## Materials provided
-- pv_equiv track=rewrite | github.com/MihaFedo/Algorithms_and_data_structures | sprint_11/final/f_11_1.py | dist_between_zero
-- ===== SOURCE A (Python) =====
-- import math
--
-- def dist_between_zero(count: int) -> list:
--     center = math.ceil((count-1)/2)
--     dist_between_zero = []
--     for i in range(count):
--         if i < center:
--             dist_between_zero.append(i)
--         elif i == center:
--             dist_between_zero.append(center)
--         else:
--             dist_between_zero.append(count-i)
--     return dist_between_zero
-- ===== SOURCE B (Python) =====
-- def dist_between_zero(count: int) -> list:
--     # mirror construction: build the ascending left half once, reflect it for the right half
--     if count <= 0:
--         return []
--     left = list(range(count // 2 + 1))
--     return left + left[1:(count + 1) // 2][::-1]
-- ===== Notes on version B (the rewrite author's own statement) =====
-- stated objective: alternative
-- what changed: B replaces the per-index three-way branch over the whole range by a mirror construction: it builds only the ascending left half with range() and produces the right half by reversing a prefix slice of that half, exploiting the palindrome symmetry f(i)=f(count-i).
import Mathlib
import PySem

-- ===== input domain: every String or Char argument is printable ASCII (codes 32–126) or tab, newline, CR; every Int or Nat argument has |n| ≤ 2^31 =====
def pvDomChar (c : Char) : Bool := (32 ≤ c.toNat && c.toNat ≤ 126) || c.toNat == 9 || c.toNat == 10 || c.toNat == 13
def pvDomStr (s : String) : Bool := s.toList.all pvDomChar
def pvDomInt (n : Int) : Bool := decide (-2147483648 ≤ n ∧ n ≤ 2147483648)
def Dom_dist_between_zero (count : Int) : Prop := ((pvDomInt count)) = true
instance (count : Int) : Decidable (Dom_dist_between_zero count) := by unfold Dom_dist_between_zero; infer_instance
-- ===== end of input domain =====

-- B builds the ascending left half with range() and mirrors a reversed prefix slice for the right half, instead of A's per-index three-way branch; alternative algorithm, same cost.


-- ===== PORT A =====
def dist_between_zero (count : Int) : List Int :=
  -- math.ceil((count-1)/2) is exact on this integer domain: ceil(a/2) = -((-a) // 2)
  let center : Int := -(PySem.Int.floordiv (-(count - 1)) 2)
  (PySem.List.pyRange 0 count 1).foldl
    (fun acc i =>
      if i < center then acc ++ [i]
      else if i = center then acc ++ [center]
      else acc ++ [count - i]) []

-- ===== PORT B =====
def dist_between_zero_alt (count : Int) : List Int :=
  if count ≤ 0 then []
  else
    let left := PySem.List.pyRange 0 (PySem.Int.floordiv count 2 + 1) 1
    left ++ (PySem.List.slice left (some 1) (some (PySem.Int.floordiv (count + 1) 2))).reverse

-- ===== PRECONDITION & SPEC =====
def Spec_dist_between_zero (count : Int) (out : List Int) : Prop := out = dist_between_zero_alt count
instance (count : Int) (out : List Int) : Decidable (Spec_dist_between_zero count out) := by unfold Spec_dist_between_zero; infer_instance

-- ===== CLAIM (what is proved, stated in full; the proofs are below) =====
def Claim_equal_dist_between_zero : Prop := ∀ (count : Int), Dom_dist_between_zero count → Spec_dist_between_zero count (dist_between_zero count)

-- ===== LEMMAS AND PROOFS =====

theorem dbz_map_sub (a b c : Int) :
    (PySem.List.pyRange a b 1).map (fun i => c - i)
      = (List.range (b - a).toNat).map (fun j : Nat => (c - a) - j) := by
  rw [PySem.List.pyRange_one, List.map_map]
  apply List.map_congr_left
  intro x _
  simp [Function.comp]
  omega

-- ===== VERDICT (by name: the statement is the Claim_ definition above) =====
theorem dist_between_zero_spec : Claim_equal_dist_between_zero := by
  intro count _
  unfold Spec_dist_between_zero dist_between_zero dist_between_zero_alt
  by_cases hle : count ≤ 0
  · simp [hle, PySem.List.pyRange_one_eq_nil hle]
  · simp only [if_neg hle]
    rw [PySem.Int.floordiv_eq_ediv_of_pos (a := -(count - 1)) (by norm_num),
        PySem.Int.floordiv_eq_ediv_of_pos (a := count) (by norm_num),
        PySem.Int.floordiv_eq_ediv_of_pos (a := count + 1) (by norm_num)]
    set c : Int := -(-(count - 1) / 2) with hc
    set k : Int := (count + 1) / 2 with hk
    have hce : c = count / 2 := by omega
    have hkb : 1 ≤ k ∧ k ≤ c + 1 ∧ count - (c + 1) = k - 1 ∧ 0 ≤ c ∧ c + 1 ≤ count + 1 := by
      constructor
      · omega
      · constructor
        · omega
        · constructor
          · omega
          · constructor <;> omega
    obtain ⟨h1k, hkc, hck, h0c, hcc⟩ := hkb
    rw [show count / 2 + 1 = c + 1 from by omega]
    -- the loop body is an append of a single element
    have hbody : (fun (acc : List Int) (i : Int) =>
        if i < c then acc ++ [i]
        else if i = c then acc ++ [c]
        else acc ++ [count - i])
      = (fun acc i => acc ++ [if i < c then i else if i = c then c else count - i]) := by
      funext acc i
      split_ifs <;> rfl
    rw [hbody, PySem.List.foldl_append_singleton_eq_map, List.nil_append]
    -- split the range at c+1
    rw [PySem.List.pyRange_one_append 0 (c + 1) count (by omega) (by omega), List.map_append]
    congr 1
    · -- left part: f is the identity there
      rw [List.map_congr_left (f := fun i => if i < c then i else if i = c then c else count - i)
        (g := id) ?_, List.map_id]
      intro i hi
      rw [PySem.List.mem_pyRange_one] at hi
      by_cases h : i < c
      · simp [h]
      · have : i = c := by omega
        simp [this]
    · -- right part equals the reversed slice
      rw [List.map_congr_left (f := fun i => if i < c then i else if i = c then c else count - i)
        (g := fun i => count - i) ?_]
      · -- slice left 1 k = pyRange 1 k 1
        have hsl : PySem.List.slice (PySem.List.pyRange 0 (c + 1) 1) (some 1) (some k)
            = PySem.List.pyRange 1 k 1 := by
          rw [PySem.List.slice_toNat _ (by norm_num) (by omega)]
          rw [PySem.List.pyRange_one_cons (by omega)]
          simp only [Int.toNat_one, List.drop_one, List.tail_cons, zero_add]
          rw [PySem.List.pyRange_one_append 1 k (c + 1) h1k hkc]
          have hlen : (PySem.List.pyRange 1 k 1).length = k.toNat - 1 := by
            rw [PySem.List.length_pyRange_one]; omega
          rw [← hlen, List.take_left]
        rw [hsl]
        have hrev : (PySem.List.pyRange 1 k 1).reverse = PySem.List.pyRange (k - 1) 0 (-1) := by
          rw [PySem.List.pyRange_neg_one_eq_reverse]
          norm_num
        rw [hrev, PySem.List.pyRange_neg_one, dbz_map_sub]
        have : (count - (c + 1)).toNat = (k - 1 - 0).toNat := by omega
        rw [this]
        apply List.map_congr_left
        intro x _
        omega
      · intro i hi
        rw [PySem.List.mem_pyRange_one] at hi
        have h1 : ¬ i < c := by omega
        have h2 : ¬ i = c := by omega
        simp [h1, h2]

## Work request
Reproduce the listing in full. Keep it exactly as written.

## Written solution
-- pv_equiv track=rewrite | github.com/MihaFedo/Algorithms_and_data_structures | sprint_11/final/f_11_1.py | dist_between_zero
-- ===== SOURCE A (Python) =====
-- import math
--
-- def dist_between_zero(count: int) -> list:
--     center = math.ceil((count-1)/2)
--     dist_between_zero = []
--     for i in range(count):
--         if i < center:
--             dist_between_zero.append(i)
--         elif i == center:
--             dist_between_zero.append(center)
--         else:
--             dist_between_zero.append(count-i)
--     return dist_between_zero
-- ===== SOURCE B (Python) =====
-- def dist_between_zero(count: int) -> list:
--     # mirror construction: build the ascending left half once, reflect it for the right half
--     if count <= 0:
--         return []
--     left = list(range(count // 2 + 1))
--     return left + left[1:(count + 1) // 2][::-1]
-- ===== Notes on version B (the rewrite author's own statement) =====
-- stated objective: alternative
-- what changed: B replaces the per-index three-way branch over the whole range by a mirror construction: it builds only the ascending left half with range() and produces the right half by reversing a prefix slice of that half, exploiting the palindrome symmetry f(i)=f(count-i).
import Mathlib
import PySem

-- ===== input domain: every String or Char argument is printable ASCII (codes 32–126) or tab, newline, CR; every Int or Nat argument has |n| ≤ 2^31 =====
def pvDomChar (c : Char) : Bool := (32 ≤ c.toNat && c.toNat ≤ 126) || c.toNat == 9 || c.toNat == 10 || c.toNat == 13
def pvDomStr (s : String) : Bool := s.toList.all pvDomChar
def pvDomInt (n : Int) : Bool := decide (-2147483648 ≤ n ∧ n ≤ 2147483648)
def Dom_dist_between_zero (count : Int) : Prop := ((pvDomInt count)) = true
instance (count : Int) : Decidable (Dom_dist_between_zero count) := by unfold Dom_dist_between_zero; infer_instance
-- ===== end of input domain =====

-- B builds the ascending left half with range() and mirrors a reversed prefix slice for the right half, instead of A's per-index three-way branch; alternative algorithm, same cost.


-- ===== PORT A =====
def dist_between_zero (count : Int) : List Int :=
  -- math.ceil((count-1)/2) is exact on this integer domain: ceil(a/2) = -((-a) // 2)
  let center : Int := -(PySem.Int.floordiv (-(count - 1)) 2)
  (PySem.List.pyRange 0 count 1).foldl
    (fun acc i =>
      if i < center then acc ++ [i]
      else if i = center then acc ++ [center]
      else acc ++ [count - i]) []

-- ===== PORT B =====
def dist_between_zero_alt (count : Int) : List Int :=
  if count ≤ 0 then []
  else
    let left := PySem.List.pyRange 0 (PySem.Int.floordiv count 2 + 1) 1
    left ++ (PySem.List.slice left (some 1) (some (PySem.Int.floordiv (count + 1) 2))).reverse

-- ===== PRECONDITION & SPEC =====
def Spec_dist_between_zero (count : Int) (out : List Int) : Prop := out = dist_between_zero_alt count
instance (count : Int) (out : List Int) : Decidable (Spec_dist_between_zero count out) := by unfold Spec_dist_between_zero; infer_instance

-- ===== CLAIM (what is proved, stated in full; the proofs are below) =====
def Claim_equal_dist_between_zero : Prop := ∀ (count : Int), Dom_dist_between_zero count → Spec_dist_between_zero count (dist_between_zero count)

-- ===== LEMMAS AND PROOFS =====

theorem dbz_map_sub (a b c : Int) :
    (PySem.List.pyRange a b 1).map (fun i => c - i)
      = (List.range (b - a).toNat).map (fun j : Nat => (c - a) - j) := by
  rw [PySem.List.pyRange_one, List.map_map]
  apply List.map_congr_left
  intro x _
  simp [Function.comp]
  omega

-- ===== VERDICT (by name: the statement is the Claim_ definition above) =====
theorem dist_between_zero_spec : Claim_equal_dist_between_zero := by
  intro count _
  unfold Spec_dist_between_zero dist_between_zero dist_between_zero_alt
  by_cases hle : count ≤ 0
  · simp [hle, PySem.List.pyRange_one_eq_nil hle]
  · simp only [if_neg hle]
    rw [PySem.Int.floordiv_eq_ediv_of_pos (a := -(count - 1)) (by norm_num),
        PySem.Int.floordiv_eq_ediv_of_pos (a := count) (by norm_num),
        PySem.Int.floordiv_eq_ediv_of_pos (a := count + 1) (by norm_num)]
    set c : Int := -(-(count - 1) / 2) with hc
    set k : Int := (count + 1) / 2 with hk
    have hce : c = count / 2 := by omega
    have hkb : 1 ≤ k ∧ k ≤ c + 1 ∧ count - (c + 1) = k - 1 ∧ 0 ≤ c ∧ c + 1 ≤ count + 1 := by
      constructor
      · omega
      · constructor
        · omega
        · constructor
          · omega
          · constructor <;> omega
    obtain ⟨h1k, hkc, hck, h0c, hcc⟩ := hkb
    rw [show count / 2 + 1 = c + 1 from by omega]
    -- the loop body is an append of a single element
    have hbody : (fun (acc : List Int) (i : Int) =>
        if i < c then acc ++ [i]
        else if i = c then acc ++ [c]
        else acc ++ [count - i])
      = (fun acc i => acc ++ [if i < c then i else if i = c then c else count - i]) := by
      funext acc i
      split_ifs <;> rfl
    rw [hbody, PySem.List.foldl_append_singleton_eq_map, List.nil_append]
    -- split the range at c+1
    rw [PySem.List.pyRange_one_append 0 (c + 1) count (by omega) (by omega), List.map_append]
    congr 1
    · -- left part: f is the identity there
      rw [List.map_congr_left (f := fun i => if i < c then i else if i = c then c else count - i)
        (g := id) ?_, List.map_id]
      intro i hi
      rw [PySem.List.mem_pyRange_one] at hi
      by_cases h : i < c
      · simp [h]
      · have : i = c := by omega
        simp [this]
    · -- right part equals the reversed slice
      rw [List.map_congr_left (f := fun i => if i < c then i else if i = c then c else count - i)
        (g := fun i => count - i) ?_]
      · -- slice left 1 k = pyRange 1 k 1
        have hsl : PySem.List.slice (PySem.List.pyRange 0 (c + 1) 1) (some 1) (some k)
            = PySem.List.pyRange 1 k 1 := by
          rw [PySem.List.slice_toNat _ (by norm_num) (by omega)]
          rw [PySem.List.pyRange_one_cons (by omega)]
          simp only [Int.toNat_one, List.drop_one, List.tail_cons, zero_add]
          rw [PySem.List.pyRange_one_append 1 k (c + 1) h1k hkc]
          have hlen : (PySem.List.pyRange 1 k 1).length = k.toNat - 1 := by
            rw [PySem.List.length_pyRange_one]; omega
          rw [← hlen, List.take_left]
        rw [hsl]
        have hrev : (PySem.List.pyRange 1 k 1).reverse = PySem.List.pyRange (k - 1) 0 (-1) := by
          rw [PySem.List.pyRange_neg_one_eq_reverse]
          norm_num
        rw [hrev, PySem.List.pyRange_neg_one, dbz_map_sub]
        have : (count - (c + 1)).toNat = (k - 1 - 0).toNat := by omega
        rw [this]
        apply List.map_congr_left
        intro x _
        omega
      · intro i hi
        rw [PySem.List.mem_pyRange_one] at hi
        have h1 : ¬ i < c := by omega
        have h2 : ¬ i = c := by omega
        simp [h1, h2]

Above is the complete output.